# Just another average work day here in Ohio



## O.C. plumberman (Nov 21, 2008)

Swapped out a 1" gate valve for a 3/4" ball valve at customer #1's :whistling2:request







Got some roots and adult diapers out of the line for customer #2 :laughing:







Got some roots gravel and mud and opened the area drain for customer #3, Also cleaned her aerator, checked her basement for a leak but the appliance guy failed to notice the washer was bad and leaking internally, He just said it was the plumbing but he will be back I'm sure :yes:







Then I ran out and lit a 40 gallon Bradford white for a nice old lady (customer#4) who didn't have any water until after the w/h was installed and then I called it a day 
How was your day brothers?


----------



## MTDUNN (Oct 9, 2011)

Repiped some leaking galvanized pipe,


Replaced some rotten floor, threw out the bathtub, set new tub.

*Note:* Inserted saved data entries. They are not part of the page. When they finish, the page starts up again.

-- pv_equiv track=rewrite | github.com/coollabsio/coolify | templates/Epicyon/epicyon-data/markdown.py | markdown_example_numbers
-- ===== SOURCE A (Python) =====
-- def markdown_example_numbers(markdown: str) -> str:
--     """Ensures that example numbers in the ActivityPub specification
--     document are sequential
--     """
--     lines = markdown.split('\n')
--     example_number = 1
--     line_ctr = 0
--     for line in lines:
--         if not line.strip():
--             # skip blank lines
--             line_ctr += 1
--             continue
--         if line.startswith('##') and '## Example ' in line:
--             header_str = line.split(' Example ')[0]
--             lines[line_ctr] = header_str + ' Example ' + str(example_number)
--             example_number += 1
--         line_ctr += 1
--
--     markdown = ''
--     for line in lines:
--         markdown += line + '\n'
--     return markdown
-- ===== SOURCE B (Python) =====
-- def markdown_example_numbers(markdown: str) -> str:
--     """Ensures that example numbers in the ActivityPub specification
--     document are sequential
--     """
--     lines = markdown.split('\n')
--
--     def is_hdr(line):
--         return line.startswith('##') and '## Example ' in line
--
--     # pass 1: how many example headers there are in total
--     n = sum(1 for line in lines if is_hdr(line))
--     # pass 2: walk the document BACKWARDS, handing out numbers n, n-1, ..., 1
--     out = []
--     for line in reversed(lines):
--         if is_hdr(line):
--             out.append(line.split(' Example ')[0] + ' Example ' + str(n) + '\n')
--             n -= 1
--         else:
--             out.append(line + '\n')
--     return ''.join(reversed(out))
-- ===== Notes on version B (the rewrite author's own statement) =====
-- stated objective: alternative
-- what changed: Instead of A's forward scan with an in-place list mutation via an index counter and a running example number, B first counts the example headers in one pass and then traverses the document BACKWARDS handing out numbers total..1, joining the reversed output once; correct because the j-th header forward receives total minus the number of headers after it, which is j.
import Mathlib
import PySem

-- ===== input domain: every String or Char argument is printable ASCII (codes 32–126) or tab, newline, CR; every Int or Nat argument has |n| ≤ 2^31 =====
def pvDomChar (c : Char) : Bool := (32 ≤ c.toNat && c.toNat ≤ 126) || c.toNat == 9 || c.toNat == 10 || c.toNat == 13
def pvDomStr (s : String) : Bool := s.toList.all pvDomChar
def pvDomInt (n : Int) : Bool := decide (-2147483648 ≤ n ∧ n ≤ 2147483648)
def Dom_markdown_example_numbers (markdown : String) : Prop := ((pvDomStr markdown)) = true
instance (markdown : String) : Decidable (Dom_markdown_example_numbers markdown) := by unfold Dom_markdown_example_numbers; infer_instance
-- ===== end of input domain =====

-- B renumbers the example headers with two staged passes: a counting pass, then a BACKWARD
-- traversal that hands out the numbers total..1 and joins the reversed output once;
-- objective: alternative (a different traversal order with a proof that it agrees).

-- ===== PORT A =====
-- line.split(' Example ')[0]  (sep is nonempty, so split? is some; the list is never empty)
def pvHeader (line : String) : String :=
  ((PySem.List.pyGet? ((PySem.Str.split? line " Example ").getD []) 0).getD "")

-- line.startswith('##') and '## Example ' in line
def pvIsHdr (line : String) : Bool :=
  PySem.Str.startswith line "##" && PySem.Str.isIn "## Example " line

-- the 'for line in lines' loop of A: reads lines[line_ctr] and mutates it in place
def pvLoopA (lines : List String) (i : Nat) (n : Int) : List String :=
  if h : i < lines.length then
    let line := lines[i]
    if PySem.Str.strip line = "" then
      pvLoopA lines (i + 1) n
    else if pvIsHdr line then
      pvLoopA (lines.set i (pvHeader line ++ " Example " ++ PySem.Int.toStr n)) (i + 1) (n + 1)
    else
      pvLoopA lines (i + 1) n
  else lines
termination_by lines.length - i
decreasing_by all_goals first | (simp only [List.length_set]; omega) | omega

def markdown_example_numbers (markdown : String) : String :=
  let lines := (PySem.Str.split? markdown "\n").getD []
  let lines' := pvLoopA lines 0 1
  lines'.foldl (fun acc line => acc ++ line ++ "\n") ""

-- ===== PORT B =====
def markdown_example_numbers_alt (markdown : String) : String :=
  let lines := (PySem.Str.split? markdown "\n").getD []
  -- n = sum(1 for line in lines if is_hdr(line))
  let total := lines.foldl (fun (c : Int) line => if pvIsHdr line then c + 1 else c) 0
  -- for line in reversed(lines): append numbered/plain line, counting DOWN
  let st := lines.reverse.foldl
    (fun (st : List String × Int) line =>
      if pvIsHdr line then
        (st.1 ++ [pvHeader line ++ " Example " ++ PySem.Int.toStr st.2 ++ "\n"], st.2 - 1)
      else
        (st.1 ++ [line ++ "\n"], st.2))
    ([], total)
  PySem.Str.join "" st.1.reverse

-- ===== PRECONDITION & SPEC =====
def Spec_markdown_example_numbers (markdown : String) (out : String) : Prop := out = markdown_example_numbers_alt markdown
instance (markdown : String) (out : String) : Decidable (Spec_markdown_example_numbers markdown out) := by unfold Spec_markdown_example_numbers; infer_instance

-- ===== CLAIM (what is proved, stated in full; the proofs are below) =====
def Claim_equal_markdown_example_numbers : Prop := ∀ (markdown : String), Dom_markdown_example_numbers markdown → Spec_markdown_example_numbers markdown (markdown_example_numbers markdown)

-- ===== LEMMAS AND PROOFS =====

-- the forward renumbering of a list of lines, as a structural recursion (reference form)
def pvSpecLines : List String → Int → List String
  | [], _ => []
  | l :: ls, n =>
    if pvIsHdr l then
      (pvHeader l ++ " Example " ++ PySem.Int.toStr n) :: pvSpecLines ls (n + 1)
    else l :: pvSpecLines ls n

-- number of header lines, structurally
def pvHC : List String → Int
  | [] => 0
  | l :: t => (if pvIsHdr l then 1 else 0) + pvHC t

-- B's backward pass, structurally (front of the argument = end of the document)
def pvBgo : List String → Int → List String
  | [], _ => []
  | l :: t, n =>
    if pvIsHdr l then
      (pvHeader l ++ " Example " ++ PySem.Int.toStr n ++ "\n") :: pvBgo t (n - 1)
    else (l ++ "\n") :: pvBgo t n

-- an all-whitespace line cannot start with '##'
lemma pv_blank_not_header (l : String) (hb : PySem.Str.strip l = "") :
    pvIsHdr l = false := by
  unfold pvIsHdr
  by_contra h
  rw [Bool.not_eq_false, Bool.and_eq_true] at h
  have hs := h.1
  rw [PySem.Str.startswith_eq, PySem.Chars.startswith_iff] at hs
  obtain ⟨t, ht⟩ := hs
  have hnil : (PySem.Str.strip l).toList = [] := by rw [hb]; rfl
  rw [PySem.Str.toList_strip, ← ht] at hnil
  simp only [PySem.Chars.strip, PySem.Chars.rstrip, PySem.Chars.lstrip] at hnil
  rw [List.reverse_eq_nil_iff, List.dropWhile_eq_nil_iff] at hnil
  have ht2 : "##".toList = ['#', '#'] := rfl
  rw [ht2] at hnil
  have hd : List.dropWhile PySem.Chars.isspace (['#', '#'] ++ t) = '#' :: '#' :: t := by
    simp only [List.cons_append, List.nil_append]
    exact List.dropWhile_cons_of_neg (by decide)
  have := hnil '#' (by rw [hd]; simp)
  exact absurd this (by decide)

-- A's in-place loop computes pvSpecLines on the untouched suffix
lemma pv_loopA (k : Nat) : ∀ (lines : List String) (i : Nat) (n : Int), lines.length - i = k →
    pvLoopA lines i n = lines.take i ++ pvSpecLines (lines.drop i) n := by
  induction k with
  | zero =>
    intro lines i n hk
    rw [pvLoopA, dif_neg (by omega)]
    rw [List.drop_of_length_le (by omega), List.take_of_length_le (by omega)]
    simp [pvSpecLines]
  | succ k ih =>
    intro lines i n hk
    have hi : i < lines.length := by omega
    rw [pvLoopA, dif_pos hi]
    simp only
    rw [List.drop_eq_getElem_cons hi]
    by_cases hb : PySem.Str.strip lines[i] = ""
    · rw [if_pos hb, ih lines (i + 1) n (by omega)]
      simp only [pvSpecLines, pv_blank_not_header _ hb, Bool.false_eq_true, if_false]
      rw [List.take_add_one, List.getElem?_eq_getElem hi]
      simp only [Option.toList_some, List.append_assoc, List.singleton_append]
    · rw [if_neg hb]
      by_cases hc : pvIsHdr lines[i] = true
      · rw [if_pos hc]
        simp only [pvSpecLines, hc, if_true]
        rw [ih _ (i + 1) (n + 1) (by simp only [List.length_set]; omega)]
        have hdrop : (lines.set i (pvHeader lines[i] ++ " Example " ++ PySem.Int.toStr n)).drop (i + 1) = lines.drop (i + 1) := by
          rw [List.set_eq_take_append_cons_drop, if_pos hi, List.drop_append]
          simp [Nat.min_eq_left (Nat.le_of_lt hi), List.length_take]
        have htake : (lines.set i (pvHeader lines[i] ++ " Example " ++ PySem.Int.toStr n)).take (i + 1) = lines.take i ++ [pvHeader lines[i] ++ " Example " ++ PySem.Int.toStr n] := by
          rw [List.set_eq_take_append_cons_drop, if_pos hi, List.take_append]
          simp [Nat.min_eq_left (Nat.le_of_lt hi), List.length_take]
        rw [hdrop, htake]
        simp
      · rw [if_neg hc]
        rw [ih lines (i + 1) n (by omega)]
        simp only [pvSpecLines]
        rw [if_neg hc]
        rw [List.take_add_one, List.getElem?_eq_getElem hi]
        simp only [Option.toList_some, List.append_assoc, List.singleton_append]

-- B's counting pass is pvHC
lemma pv_count (ls : List String) (c : Int) :
    ls.foldl (fun (c : Int) line => if pvIsHdr line then c + 1 else c) c = c + pvHC ls := by
  induction ls generalizing c with
  | nil => simp [pvHC]
  | cons l t ih =>
    rw [List.foldl_cons]
    by_cases h : pvIsHdr l = true <;> simp only [pvHC, h, if_true, if_false, Bool.false_eq_true] <;> rw [ih] <;> ring

-- B's backward fold accumulates pvBgo
lemma pv_foldB (ls : List String) (acc : List String) (n : Int) :
    (ls.foldl
      (fun (st : List String × Int) line =>
        if pvIsHdr line then
          (st.1 ++ [pvHeader line ++ " Example " ++ PySem.Int.toStr st.2 ++ "\n"], st.2 - 1)
        else
          (st.1 ++ [line ++ "\n"], st.2))
      (acc, n)).1 = acc ++ pvBgo ls n := by
  induction ls generalizing acc n with
  | nil => simp [pvBgo]
  | cons l t ih =>
    rw [List.foldl_cons]
    by_cases h : pvIsHdr l = true
    · rw [if_pos h]; simp only [pvBgo, h, if_true]; rw [ih]; simp
    · rw [if_neg h]; simp only [pvBgo, h, Bool.false_eq_true, if_false]; rw [ih]; simp

lemma pv_bgo_append (xs ys : List String) (n : Int) :
    pvBgo (xs ++ ys) n = pvBgo xs n ++ pvBgo ys (n - pvHC xs) := by
  induction xs generalizing n with
  | nil => simp [pvBgo, pvHC]
  | cons l t ih =>
    by_cases h : pvIsHdr l = true
    · simp only [List.cons_append, pvBgo, pvHC, h, if_true, ih]
      have : n - 1 - pvHC t = n - (1 + pvHC t) := by ring
      rw [this]
    · simp only [List.cons_append, pvBgo, pvHC, h, Bool.false_eq_true, if_false, ih]
      have : n - pvHC t = n - (0 + pvHC t) := by ring
      rw [this]

lemma pv_bgo_hc_append (xs ys : List String) : pvHC (xs ++ ys) = pvHC xs + pvHC ys := by
  induction xs with
  | nil => simp [pvHC]
  | cons l t ih => simp only [List.cons_append, pvHC, ih]; ring

lemma pv_hc_reverse (ls : List String) : pvHC ls.reverse = pvHC ls := by
  induction ls with
  | nil => rfl
  | cons l t ih =>
    rw [List.reverse_cons, pv_bgo_hc_append]
    · simp only [pvHC, ih]; ring


-- the backward pass, reversed, is the forward renumbering (with '\n' appended to each line)
lemma pv_bgo_spec (ls : List String) (n : Int) :
    (pvBgo ls.reverse (n + pvHC ls)).reverse = (pvSpecLines ls (n + 1)).map (fun l => l ++ "\n") := by
  induction ls generalizing n with
  | nil => simp [pvBgo, pvSpecLines, pvHC]
  | cons l t ih =>
    rw [List.reverse_cons, pv_bgo_append, pv_hc_reverse]
    by_cases h : pvIsHdr l = true
    · simp only [pvHC, h, if_true]
      have h1 : n + (1 + pvHC t) - pvHC t = n + 1 := by ring
      have h2 : n + (1 + pvHC t) = (n + 1) + pvHC t := by ring
      rw [h1, h2, List.reverse_append, ih (n + 1)]
      simp [pvBgo, pvSpecLines, h]
    · simp only [pvHC, h, Bool.false_eq_true, if_false]
      have h1 : n + (0 + pvHC t) - pvHC t = n := by ring
      have h2 : n + (0 + pvHC t) = n + pvHC t := by ring
      rw [h1, h2, List.reverse_append, ih n]
      simp [pvBgo, pvSpecLines, h]

-- join '' over lines each carrying its '\n' equals A's concatenation loop
lemma pv_concat (ls : List String) (a : String) :
    ls.foldl (fun acc line => acc ++ line ++ "\n") a
      = a ++ PySem.Str.join "" (ls.map (fun l => l ++ "\n")) := by
  induction ls generalizing a with
  | nil =>
    apply String.toList_inj.mp
    simp [PySem.Str.toList_join, PySem.Chars.join, List.intercalate, String.toList_append]
  | cons l t ih =>
    rw [List.foldl_cons, ih]
    apply String.toList_inj.mp
    cases t with
    | nil =>
      simp [PySem.Str.toList_join, PySem.Chars.join, List.intercalate, String.toList_append]
    | cons y u =>
      simp [PySem.Str.toList_join, String.toList_append, PySem.Chars.join_cons_cons]

-- ===== VERDICT (by name: the statement is the Claim_ definition above) =====
theorem markdown_example_numbers_spec : Claim_equal_markdown_example_numbers := by
  intro markdown _
  unfold Spec_markdown_example_numbers markdown_example_numbers markdown_example_numbers_alt
  simp only []
  rw [pv_loopA ((PySem.Str.split? markdown "\n").getD []).length _ 0 1 (by omega)]
  rw [pv_count, pv_foldB]
  simp only [List.take_zero, List.drop_zero, List.nil_append, zero_add]
  have := pv_bgo_spec ((PySem.Str.split? markdown "\n").getD []) 0
  rw [zero_add] at this
  rw [this, pv_concat]
  apply String.toList_inj.mp
  simp [String.toList_append]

Re tapped a closet flange.

Replaced a toilet


----------



## Keefer w (Jan 26, 2012)

Repiped 3/4 riser, hot side for washer valves, seven stories worth, in a condo high rise. Then helped a Co worker pull and install 50 gallon water heater. (the five day soaking in northern VA has made navigating heaters to basement stairs treacherous). Then cut, capped, removed bar sink water pipes and drain. Removed the sink and faucet and repaired hose bibb.


----------



## LIQUID (Sep 26, 2013)

did residential DWV rough in for a simple house, 2 bath. and ran gas lines for the furnace and HWT. also placed hwt in place and ran pex for the fixtures in house.


----------



## Dpeckplb (Sep 20, 2013)

I had inspection on a two story 2900 ft2 custom home.


----------



## 422 plumber (Jul 31, 2008)

Wednesday, 
Go to an elementary school and cut out old, failed tempering valve, located behind and above a water hater. Everything was at arms length, but doable. 3 hours on ticket.
Thursday,
Go to nuke plant and remove 2 chrome p-traps soldered into 1-1/4" copper stub outs. Solder on new marvels and install new grid strainers and traps. Go to simulator room and pull a 2" spigot floor drain and replace it with a 2"x 3" increaser and backwater valve so next time lift station fails and sewage backs up, it won't flood simulator room. 6 hours on ticket
Today,
Go back to nuke and chlorinate a replacement sight glass on domestic water accumulator, 3.5 hours on ticket


----------



## plumbdik (Aug 6, 2013)

Had a Colonoscopy, could be worse.


----------



## Plumbus (Aug 4, 2008)

plumbdik said:


> Had a Colonoscopy, could be worse.


Still passing wind?


----------



## plbgbiz (Aug 27, 2010)

Plumbus said:


> Still passing wind?


If he's lucky he's down to just wind. :laughing:


----------



## Will (Jun 6, 2010)

Ran a hack hammer all day, now drinking like a fish.....


----------



## Absaroka Joe (Mar 30, 2013)

Spent the morning on the track hoe installing a new sewer service. Spent most of the afternoon trying to explain plumbing code to a city plumbing inspector. Government inspection is routinely pointless and expensive because of the unqualified inspectors they have posing as experts.


----------